# Indoor rabbits (myxomatosis)



## Jemimac (Jun 22, 2012)

I've just spokent to my vet to check when my rabbit's need vaccinating again, they're both due for myxomatosis and vhd which i intend on getting done shortly.

I told the vet my rabbits are house rabbits and she said they only really need doing every 6 months if there is a high rate of myxomatosis in the area which is fair enough from my view. I asked how they can contract myxomatosis and the vets said from rabbit to rabbit contact, considering they both live indoors i see no reason for them to contract it if they're not in touching distance or even in sight of wild rabbits.

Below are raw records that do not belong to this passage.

-- ===== PORT B =====
def build_directory_index_alt (rows : List (List (String × String))) : (List (String × List (String × String))) × (List (String × List (String × String))) × List String :=
  -- one pass: rows_by_id[row["fund_id"]] = row; groups[row["fund_name"]].append(row)  (defaultdict(list))
  let st :=
    rows.foldl
      (fun (s : PySem.Dict String (List (String × String)) × PySem.Dict String (List (List (String × String)))) row =>
        (s.1.insert (pvId row) row,
         s.2.modify (pvName row) [] (fun g => g ++ [row])))
      (PySem.Dict.empty, PySem.Dict.empty)
  -- for name, group in groups.items(): len(group) > 1 → ambiguous; else unique[name] = group[0]
  -- (group is nonempty by construction, so pyGetD's default is never used)
  let fin :=
    st.2.items.foldl
      (fun (s : PySem.Set String × PySem.Dict String (List (String × String))) p =>
        if 1 < p.2.length then (PySem.Set.add s.1 p.1, s.2)
        else (s.1, s.2.insert p.1 (PySem.List.pyGetD p.2 0 [])))
      (PySem.Set.empty, PySem.Dict.empty)
  (st.1.items, fin.2.items, fin.1)

-- ===== PRECONDITION & SPEC =====
-- Pre_: every row must have the "fund_name" and "fund_id" keys; on a row missing one A raises KeyError.
def Pre_build_directory_index (rows : List (List (String × String))) : Prop :=
  ∀ row ∈ rows, ((PySem.Dict.mk row).get? "fund_name").isSome ∧ ((PySem.Dict.mk row).get? "fund_id").isSome
instance (rows : List (List (String × String))) : Decidable (Pre_build_directory_index rows) := by unfold Pre_build_directory_index; infer_instance

def pvWitness_build_directory_index : (List (List (String × String))) :=
  [[("fund_name", "Alpha"), ("fund_id", "1")], [("fund_name", "Alpha"), ("fund_id", "2")], [("fund_name", "Beta"), ("fund_id", "1")]]

def Spec_build_directory_index (rows : List (List (String × String))) (out : (List (String × List (String × String))) × (List (String × List (String × String))) × List String) : Prop := out = build_directory_index_alt rows
instance (rows : List (List (String × String))) (out : (List (String × List (String × String))) × (List (String × List (String × String))) × List String) : Decidable (Spec_build_directory_index rows out) := by unfold Spec_build_directory_index; infer_instance

-- ===== CLAIM (what is proved, stated in full; the proofs are below) =====
def Claim_equal_build_directory_index : Prop := ∀ (rows : List (List (String × String))), Dom_build_directory_index rows → Pre_build_directory_index rows → Spec_build_directory_index rows (build_directory_index rows)

-- ===== LEMMAS AND PROOFS =====

-- A's membership test in ambiguous_names, for a row of the input: the row's name does NOT occur exactly once
theorem amb_contains (rows : List (List (String × String))) (row : List (String × String)) (hm : row ∈ rows) :
    (PySem.Set.ofList (((PySem.Dict.counter (rows.map pvName)).items.filter (fun p => 1 < p.2)).map (·.1))).contains (pvName row)
    = !((rows.map pvName).count (pvName row) == 1) := by
  have hmem : pvName row ∈ rows.map pvName := List.mem_map_of_mem hm
  have hpos : 0 < (rows.map pvName).count (pvName row) := List.count_pos_iff.mpr hmem
  rw [Bool.eq_iff_iff]
  simp only [PySem.Set.contains, List.contains_iff_mem, PySem.Set.mem_ofList,
    PySem.Dict.items_counter, List.filter_map, List.map_map]
  constructor
  · intro hin
    obtain ⟨k, hk, hkeq⟩ := List.mem_map.mp hin
    have h2 := (List.mem_filter.mp hk).2
    simp only [Function.comp, decide_eq_true_eq] at h2
    simp only [Function.comp] at hkeq
    subst hkeq
    simp only [Bool.not_eq_true', beq_eq_false_iff_ne]
    omega
  · intro h
    simp only [Bool.not_eq_true', beq_eq_false_iff_ne] at h
    refine List.mem_map.mpr ⟨pvName row, List.mem_filter.mpr ⟨?_, ?_⟩, rfl⟩
    · exact (PySem.Set.mem_ofList _ _).mpr hmem
    · simp only [Function.comp, decide_eq_true_eq]
      omega

-- the names of the rows whose name occurs exactly once are pairwise distinct
theorem uniq_names_nodup (rows : List (List (String × String))) :
    ((rows.filter (fun row => (rows.map pvName).count (pvName row) == 1)).map pvName).Nodup := by
  apply List.nodup_iff_count_le_one.mpr
  intro x
  by_cases hx : x ∈ (rows.filter (fun row => (rows.map pvName).count (pvName row) == 1)).map pvName
  swap
  · simp [List.count_eq_zero_of_not_mem hx]
  have hsub : ((rows.filter (fun row => (rows.map pvName).count (pvName row) == 1)).map pvName).Sublist (rows.map pvName) :=
    List.Sublist.map pvName List.filter_sublist
  obtain ⟨row, hrow, hname⟩ := List.mem_map.mp hx
  have hP := (List.mem_filter.mp hrow).2
  have h1 : (rows.map pvName).count (pvName row) = 1 := by simpa using hP
  have := hsub.count_le x
  subst hname
  omega

-- A's unique_rows_by_name dict has, as items, the unique-named rows in row order
theorem uniqueA_items (rows : List (List (String × String))) :
    (rows.foldl (fun d row =>
        if (PySem.Set.ofList (((PySem.Dict.counter (rows.map pvName)).items.filter (fun p => 1 < p.2)).map (·.1))).contains (pvName row)
        then d else d.insert (pvName row) row) PySem.Dict.empty).items
    = (rows.filter (fun row => (rows.map pvName).count (pvName row) == 1)).map (fun row => (pvName row, row)) := by
  rw [PySem.List.foldl_congr_mem rows _
      (fun d row => if (rows.map pvName).count (pvName row) == 1 then d.insert (pvName row) row else d) _
      (by
        intro acc row hm
        rw [amb_contains rows row hm]
        cases h : ((rows.map pvName).count (pvName row) == 1) <;> simp [h])]
  rw [PySem.List.foldl_if_eq_foldl_filter]
  rw [PySem.Dict.items_foldl_insert_fresh _ pvName (fun a => a) _
      (fun a _ => PySem.Dict.contains_empty _) (uniq_names_nodup rows)]
  simp [PySem.Dict.empty]

-- a fold of Set.add collects, after a filter P that only holds on once-occurring fresh elements, acc's and l's P-elements in order
theorem foldl_add_filter (P : String → Bool) :
    ∀ (l acc : List String), (∀ x ∈ l, P x = true → x ∉ acc ∧ l.count x = 1) →
      (l.foldl PySem.Set.add acc).filter P = acc.filter P ++ l.filter P := by
  intro l
  induction l with
  | nil => intro acc _; simp
  | cons a t IH =>
    intro acc h
    by_cases hPa : P a = true
    · obtain ⟨hna, hcnt⟩ := h a List.mem_cons_self hPa
      have hat : a ∉ t := by
        simp only [List.count_cons_self] at hcnt
        exact List.count_eq_zero.mp (by omega)
      have hadd : PySem.Set.add acc a = acc ++ [a] := by
        simp [PySem.Set.add, PySem.Set.contains, hna]
      rw [List.foldl_cons, hadd, IH (acc ++ [a]) ?h']
      case h' =>
        intro x hx hPx
        have hxa : x ≠ a := fun he => hat (he ▸ hx)
        obtain ⟨hx1, hx2⟩ := h x (List.mem_cons_of_mem _ hx) hPx
        exact ⟨by simp [hxa, hx1], by simpa [List.count_cons, Ne.symm hxa] using hx2⟩
      simp [List.filter_append, hPa]
    · have hPa' : P a = false := by simpa using hPa
      have hadd : PySem.Set.add acc a = acc ∨ PySem.Set.add acc a = acc ++ [a] := by
        by_cases hc : a ∈ acc
        · exact Or.inl (by simp [PySem.Set.add, PySem.Set.contains, hc])
        · exact Or.inr (by simp [PySem.Set.add, PySem.Set.contains, hc])
      have h' : ∀ b, (b = acc ∨ b = acc ++ [a]) → ∀ x ∈ t, P x = true → x ∉ b ∧ t.count x = 1 := by
        intro b hb x hx hPx
        have hxa : x ≠ a := fun he => hPa (he ▸ hPx)
        obtain ⟨hx1, hx2⟩ := h x (List.mem_cons_of_mem _ hx) hPx
        refine ⟨?_, by simpa [List.count_cons, Ne.symm hxa] using hx2⟩
        rcases hb with rfl | rfl
        · exact hx1
        · simp [hxa, hx1]
      rcases hadd with he | he
      · rw [List.foldl_cons, he, IH acc (h' acc (Or.inl rfl))]
        simp [hPa']
      · rw [List.foldl_cons, he, IH (acc ++ [a]) (h' _ (Or.inr rfl))]
        simp [List.filter_append, hPa']

-- the group index: its items are the distinct names in first-occurrence order, each with its rows in row order
theorem groups_items (rows : List (List (String × String))) :
    (rows.foldl (fun d row => d.modify (pvName row) [] (fun g => g ++ [row])) PySem.Dict.empty).items
    = (PySem.Set.ofList (rows.map pvName)).map (fun k => (k, rows.filter (fun r => pvName r == k))) := by
  have hfold : rows.foldl (fun d row => d.modify (pvName row) [] (fun g => g ++ [row])) PySem.Dict.empty
      = (rows.map (fun r => (pvName r, r))).foldl (fun d p => d.modify p.1 [] (fun g => g ++ [p.2])) PySem.Dict.empty := by
    rw [List.foldl_map]
  have hnd : (rows.foldl (fun d row => d.modify (pvName row) [] (fun g => g ++ [row])) PySem.Dict.empty).keys.Nodup :=
    PySem.Dict.nodup_keys_foldl_modify_key rows pvName [] (fun d row g => g ++ [row]) _ (by simp)
  have hkeys : (rows.foldl (fun d row => d.modify (pvName row) [] (fun g => g ++ [row])) PySem.Dict.empty).keys
      = PySem.Set.ofList (rows.map pvName) := by
    rw [PySem.Dict.keys_foldl_modify_key]
    simp [PySem.Dict.keys_empty, PySem.Set.update, PySem.Set.ofList_eq_foldl]
  have hget : ∀ k, (rows.foldl (fun d row => d.modify (pvName row) [] (fun g => g ++ [row])) PySem.Dict.empty).getD k []
      = rows.filter (fun r => pvName r == k) := by
    intro k
    rw [hfold, PySem.Dict.getD_foldl_modify_append]
    rw [List.filter_map, List.map_map]
    simp [Function.comp_def, PySem.Dict.getD_empty]
  rw [PySem.Dict.items_eq_map_keys _ hnd ([] : List (List (String × String))), hkeys]
  exact List.map_congr_left (fun k _ => by rw [hget k])

-- a group's length is its name's multiplicity
theorem grp_length (rows : List (List (String × String))) (k : String) :
    (rows.filter (fun r => pvName r == k)).length = (rows.map pvName).count k := by
  rw [List.count, List.countP_map, ← List.countP_eq_length_filter]
  rfl

-- a once-occurring name's group is exactly its row
theorem grp_singleton (rows : List (List (String × String))) (r : List (String × String))
    (hm : r ∈ rows) (h1 : (rows.map pvName).count (pvName r) = 1) :
    rows.filter (fun r' => pvName r' == pvName r) = [r] := by
  have hmem : r ∈ rows.filter (fun r' => pvName r' == pvName r) := List.mem_filter.mpr ⟨hm, by simp⟩
  have hlen : (rows.filter (fun r' => pvName r' == pvName r)).length = 1 := by
    rw [grp_length]; exact h1
  obtain ⟨x, hx⟩ := List.length_eq_one_iff.mp hlen
  rw [hx] at hmem ⊢
  simp only [List.mem_singleton] at hmem
  rw [hmem]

Now i have every intention of getting them vaccinated, because i'd rather be safe than sorry, but has anyone else been told once yearly is safe if they live indoors?

I also found out one of them hasnt even been vaccinated  which is quite worrying as I had no idea and thought she'd been done already :/


----------



## Paws&Claws (Aug 29, 2009)

My rabbits are all indoor rabbits but go outside into the garden in good weather. I have all of the rabbits vaccinated for VHD yearly and Myxo every 6 months  x


----------



## MrRustyRead (Mar 14, 2011)

Myxomatosis is actually transmitted through midges that carry the disease in their blood stream, so by biting the rabbit the disease is transferred into the rabbits blood stream.

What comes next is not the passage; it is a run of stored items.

-- pv_equiv track=rewrite | github.com/iai-group/sigir2017-table | Population/column_evaluation.py | parse
-- ===== SOURCE A (Python) =====
-- def parse(text):
--     """Put query into a term list for term iteration"""
--     stopwords = []
--     terms = []
--     # Replace specific characters with space
--     chars = ["'", ".", ":", ",", "/", "(", ")", "-", "+"]
--     for ch in chars:
--         if ch in text:
--             text = text.replace(ch, " ")
--     # Tokenization
--     for term in text.split():  # default behavior of the split is to split on one or more whitespaces
--         # Stopword removal
--         if term in stopwords:
--             continue
--         terms.append(term)
--     return terms
-- ===== SOURCE B (Python) =====
-- def parse(text):
--     """Put query into a term list for term iteration"""
--     delims = set("'.:,/()-+")
--     terms = []
--     buf = []
--     for ch in text:
--         if ch in delims or ch.isspace():
--             if buf:
--                 terms.append(''.join(buf))
--                 buf = []
--         else:
--             buf.append(ch)
--     if buf:
--         terms.append(''.join(buf))
--     return terms
-- ===== Notes on version B (the rewrite author's own statement) =====
-- stated objective: alternative
-- what changed: B replaces A's nine whole-string replace passes followed by split() with one single forward pass over the characters that flushes a token buffer at every punctuation or whitespace character.
import Mathlib
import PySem

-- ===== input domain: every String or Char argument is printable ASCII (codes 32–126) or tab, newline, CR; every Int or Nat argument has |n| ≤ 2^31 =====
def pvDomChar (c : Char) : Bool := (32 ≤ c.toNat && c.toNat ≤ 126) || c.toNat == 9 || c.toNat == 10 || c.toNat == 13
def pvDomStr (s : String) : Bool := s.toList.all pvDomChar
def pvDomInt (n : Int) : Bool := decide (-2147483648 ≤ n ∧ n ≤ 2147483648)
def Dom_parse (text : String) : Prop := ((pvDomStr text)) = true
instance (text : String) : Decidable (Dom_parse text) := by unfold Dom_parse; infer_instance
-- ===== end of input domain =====

-- B tokenizes in one forward pass with a token buffer instead of A's nine whole-string replace passes followed by split(); same return value.

-- ===== PORT A =====
def parse (text : String) : List String :=
  let stopwords : List String := []
  let chars : List String := ["'", ".", ":", ",", "/", "(", ")", "-", "+"]
  let text := chars.foldl (fun t ch => if PySem.Str.isIn ch t then PySem.Str.replace t ch " " else t) text
  (PySem.Str.split₀ text).foldl (fun terms term => if term ∈ stopwords then terms else terms ++ [term]) []

-- ===== PORT B =====
def pvDelims : PySem.Set Char := PySem.Set.ofList "'.:,/()-+".toList

def parseAltStep (st : List String × List Char) (ch : Char) : List String × List Char :=
  if ch ∈ pvDelims ∨ PySem.Chars.isspace ch then
    if st.2.isEmpty then (st.1, []) else (st.1 ++ [String.ofList st.2], [])
  else (st.1, st.2 ++ [ch])

def parse_alt (text : String) : List String :=
  let st := text.toList.foldl parseAltStep ([], [])
  if st.2.isEmpty then st.1 else st.1 ++ [String.ofList st.2]

-- ===== PRECONDITION & SPEC =====
def Spec_parse (text : String) (out : List String) : Prop := out = parse_alt text
instance (text : String) (out : List String) : Decidable (Spec_parse text out) := by unfold Spec_parse; infer_instance

-- ===== CLAIM (what is proved, stated in full; the proofs are below) =====
def Claim_equal_parse : Prop := ∀ (text : String), Dom_parse text → Spec_parse text (parse text)

-- ===== LEMMAS AND PROOFS =====

-- the character substitution that A's nine conditional replace passes amount to
def pvF (c : Char) : Char := if c ∈ pvDelims then ' ' else c

-- the token list produced from the rest of the input given the current buffer
def pvTok : List Char → List Char → List (List Char)
  | [], buf => if buf.isEmpty then [] else [buf]
  | c :: t, buf =>
    if c ∈ pvDelims ∨ PySem.Chars.isspace c then
      (if buf.isEmpty then pvTok t [] else buf :: pvTok t []) else pvTok t (buf ++ [c])

lemma replace_go_single (c : Char) :
    ∀ (l : List Char) (fuel : Nat) (acc : List Char), l.length ≤ fuel →
      PySem.Chars.replace.go [c] [' '] fuel l acc
        = acc.reverse ++ l.map (fun ch => if ch = c then ' ' else ch) := by
  intro l
  induction l with
  | nil =>
    intro fuel acc _
    cases fuel <;> simp [PySem.Chars.replace.go]
  | cons ch t ih =>
    intro fuel acc hle
    cases fuel with
    | zero => simp at hle
    | succ n =>
      have hlen : t.length ≤ n := by simpa using hle
      by_cases hc : ch = c
      · subst hc
        have hpre : List.isPrefixOf [ch] (ch :: t) = true := by
          simp [List.isPrefixOf]
        simp only [PySem.Chars.replace.go, hpre, if_pos]
        rw [show List.drop [ch].length (ch :: t) = t from rfl,
            show [' '].reverse ++ acc = ' ' :: acc from rfl, ih n (' ' :: acc) hlen]
        simp
      · have hpre : List.isPrefixOf [c] (ch :: t) = false := by
          simp [List.isPrefixOf]; exact fun h => hc h.symm
        simp only [PySem.Chars.replace.go, hpre, Bool.false_eq_true, if_false]
        rw [ih n (ch :: acc) hlen]
        simp [hc]

lemma repl_one (t : List Char) (c : Char) :
    (if PySem.Chars.isIn [c] t then PySem.Chars.replace t [c] [' '] else t)
      = t.map (fun ch => if ch = c then ' ' else ch) := by
  by_cases h : PySem.Chars.isIn [c] t = true
  · rw [if_pos h]
    simp only [PySem.Chars.replace]
    rw [replace_go_single c t t.length [] le_rfl]
    simp
  · rw [if_neg (by simp [h])]
    have hmem : c ∉ t := by
      intro hm
      exact h ((PySem.Chars.isIn_iff_infix [c] t).mpr ((List.singleton_infix_iff c t).mpr hm))
    refine ((List.map_congr_left fun x hx => ?_).trans (List.map_id t)).symm
    exact if_neg (fun he : x = c => hmem (he ▸ hx))

lemma strStep_toList (t s : String) (c : Char) (h : s.toList = [c]) :
    (if PySem.Str.isIn s t then PySem.Str.replace t s " " else t).toList
      = t.toList.map (fun ch => if ch = c then ' ' else ch) := by
  have h2 := repl_one t.toList c
  simp only [PySem.Str.isIn, PySem.Str.replace, h, show (" " : String).toList = [' '] from rfl] at *
  split_ifs at h2 ⊢ with hc
  · rw [← h2]; simp
  · exact h2

lemma isspace_pvF (c : Char) :
    PySem.Chars.isspace (pvF c) = (decide (c ∈ pvDelims) || PySem.Chars.isspace c) := by
  by_cases h : c ∈ pvDelims
  · have : PySem.Chars.isspace ' ' = true := rfl
    simp [pvF, h, this]
  · simp [pvF, h]

lemma fold_maps (cs : List Char) (h : ' ' ∉ cs) : ∀ t : String,
    ((cs.map (fun c => String.ofList [c])).foldl
        (fun t ch => if PySem.Str.isIn ch t then PySem.Str.replace t ch " " else t) t).toList
      = t.toList.map (fun ch => if ch ∈ cs then ' ' else ch) := by
  induction cs with
  | nil => intro t; simp
  | cons c cs ih =>
    intro t
    have hsp : ' ' ∉ cs := fun hm => h (List.mem_cons_of_mem c hm)
    simp only [List.map_cons, List.foldl_cons]
    rw [ih hsp]
    rw [strStep_toList t (String.ofList [c]) c (by simp)]
    rw [List.map_map]
    refine List.map_congr_left fun x _ => ?_
    by_cases hx : x = c
    · subst hx
      simp [List.mem_cons, hsp]
    · simp only [Function.comp_apply, if_neg hx, List.mem_cons]
      by_cases hxc : x ∈ cs <;> simp [hx, hxc]

lemma split_go_map : ∀ (l cur : List Char) (acc : List (List Char)),
    PySem.Chars.split₀.go (l.map pvF) cur acc = acc.reverse ++ pvTok l cur.reverse := by
  intro l
  induction l with
  | nil =>
    intro cur acc
    simp only [List.map_nil, PySem.Chars.split₀.go, pvTok, List.isEmpty_reverse]
    by_cases hc : cur.isEmpty <;> simp [hc]
  | cons c t ih =>
    intro cur acc
    simp only [List.map_cons, PySem.Chars.split₀.go, pvTok, isspace_pvF]
    by_cases hd : c ∈ pvDelims ∨ PySem.Chars.isspace c = true
    · have hb : (decide (c ∈ pvDelims) || PySem.Chars.isspace c) = true := by
        rcases hd with hd | hd <;> simp [hd]
      rw [if_pos hb, if_pos hd]
      by_cases hc : cur.isEmpty
      · have : cur = [] := by simpa using hc
        subst this
        rw [ih [] acc]
        simp
      · rw [if_neg (by simpa using hc), if_neg (by simpa [List.isEmpty_reverse] using hc)]
        rw [ih [] (cur.reverse :: acc)]
        simp
    · have hb : (decide (c ∈ pvDelims) || PySem.Chars.isspace c) = false := by
        push Not at hd
        simp [hd.1, hd.2]
      have hpv : pvF c = c := if_neg (fun hm => hd (Or.inl hm))
      rw [if_neg (by simp [hb]), if_neg hd, hpv, ih (c :: cur) acc]
      simp

lemma foldl_tok : ∀ (l : List Char) (terms : List String) (buf : List Char),
    (if (l.foldl parseAltStep (terms, buf)).2.isEmpty then (l.foldl parseAltStep (terms, buf)).1
     else (l.foldl parseAltStep (terms, buf)).1 ++ [String.ofList (l.foldl parseAltStep (terms, buf)).2])
      = terms ++ (pvTok l buf).map String.ofList := by
  intro l
  induction l with
  | nil =>
    intro terms buf
    simp only [List.foldl_nil, pvTok]
    by_cases hb : buf.isEmpty <;> simp [hb]
  | cons c t ih =>
    intro terms buf
    simp only [List.foldl_cons, parseAltStep, pvTok]
    by_cases hd : c ∈ pvDelims ∨ PySem.Chars.isspace c = true
    · rw [if_pos hd, if_pos hd]
      by_cases hb : buf.isEmpty
      · rw [if_pos hb, if_pos hb, ih terms []]
      · rw [if_neg hb, if_neg hb, ih (terms ++ [String.ofList buf]) []]
        simp
    · rw [if_neg hd, if_neg hd, ih terms (buf ++ [c])]

lemma pvDelims_eq : pvDelims = ['\'', '.', ':', ',', '/', '(', ')', '-', '+'] := by decide

lemma stop_fold (L : List String) :
    L.foldl (fun terms term => if term ∈ ([] : List String) then terms else terms ++ [term]) [] = L := by
  simp only [List.not_mem_nil, if_false]
  exact PySem.List.foldl_append_singleton L []

-- ===== VERDICT (by name: the statement is the Claim_ definition above) =====
theorem parse_spec : Claim_equal_parse := by
  intro text _
  show parse text = parse_alt text
  rw [parse, parse_alt]
  show (PySem.Str.split₀ _).foldl _ [] = _
  rw [stop_fold]
  have hlist : (["'", ".", ":", ",", "/", "(", ")", "-", "+"] : List String)
      = (['\'', '.', ':', ',', '/', '(', ')', '-', '+'].map fun c => String.ofList [c]) := rfl
  have hmap : ((["'", ".", ":", ",", "/", "(", ")", "-", "+"] : List String).foldl
      (fun t ch => if PySem.Str.isIn ch t then PySem.Str.replace t ch " " else t) text).toList
      = text.toList.map pvF := by
    rw [hlist, fold_maps _ (by decide) text]
    refine List.map_congr_left fun x _ => ?_
    rw [pvF, pvDelims_eq]
  rw [PySem.Str.split₀, hmap]
  rw [PySem.Chars.split₀, split_go_map text.toList [] []]
  rw [foldl_tok text.toList [] []]
  simp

so even though they are kept indoors it is still possible to contract myxi as you cant fully prevent midges from getting into your house.

Ive been told that by keeping them inside it is more likely to decrease the chances of contracting VHD as that is transmitted from rabbit to rabbit, human clothing to rabbit etc. But that does not mean there is no chance of them getting it.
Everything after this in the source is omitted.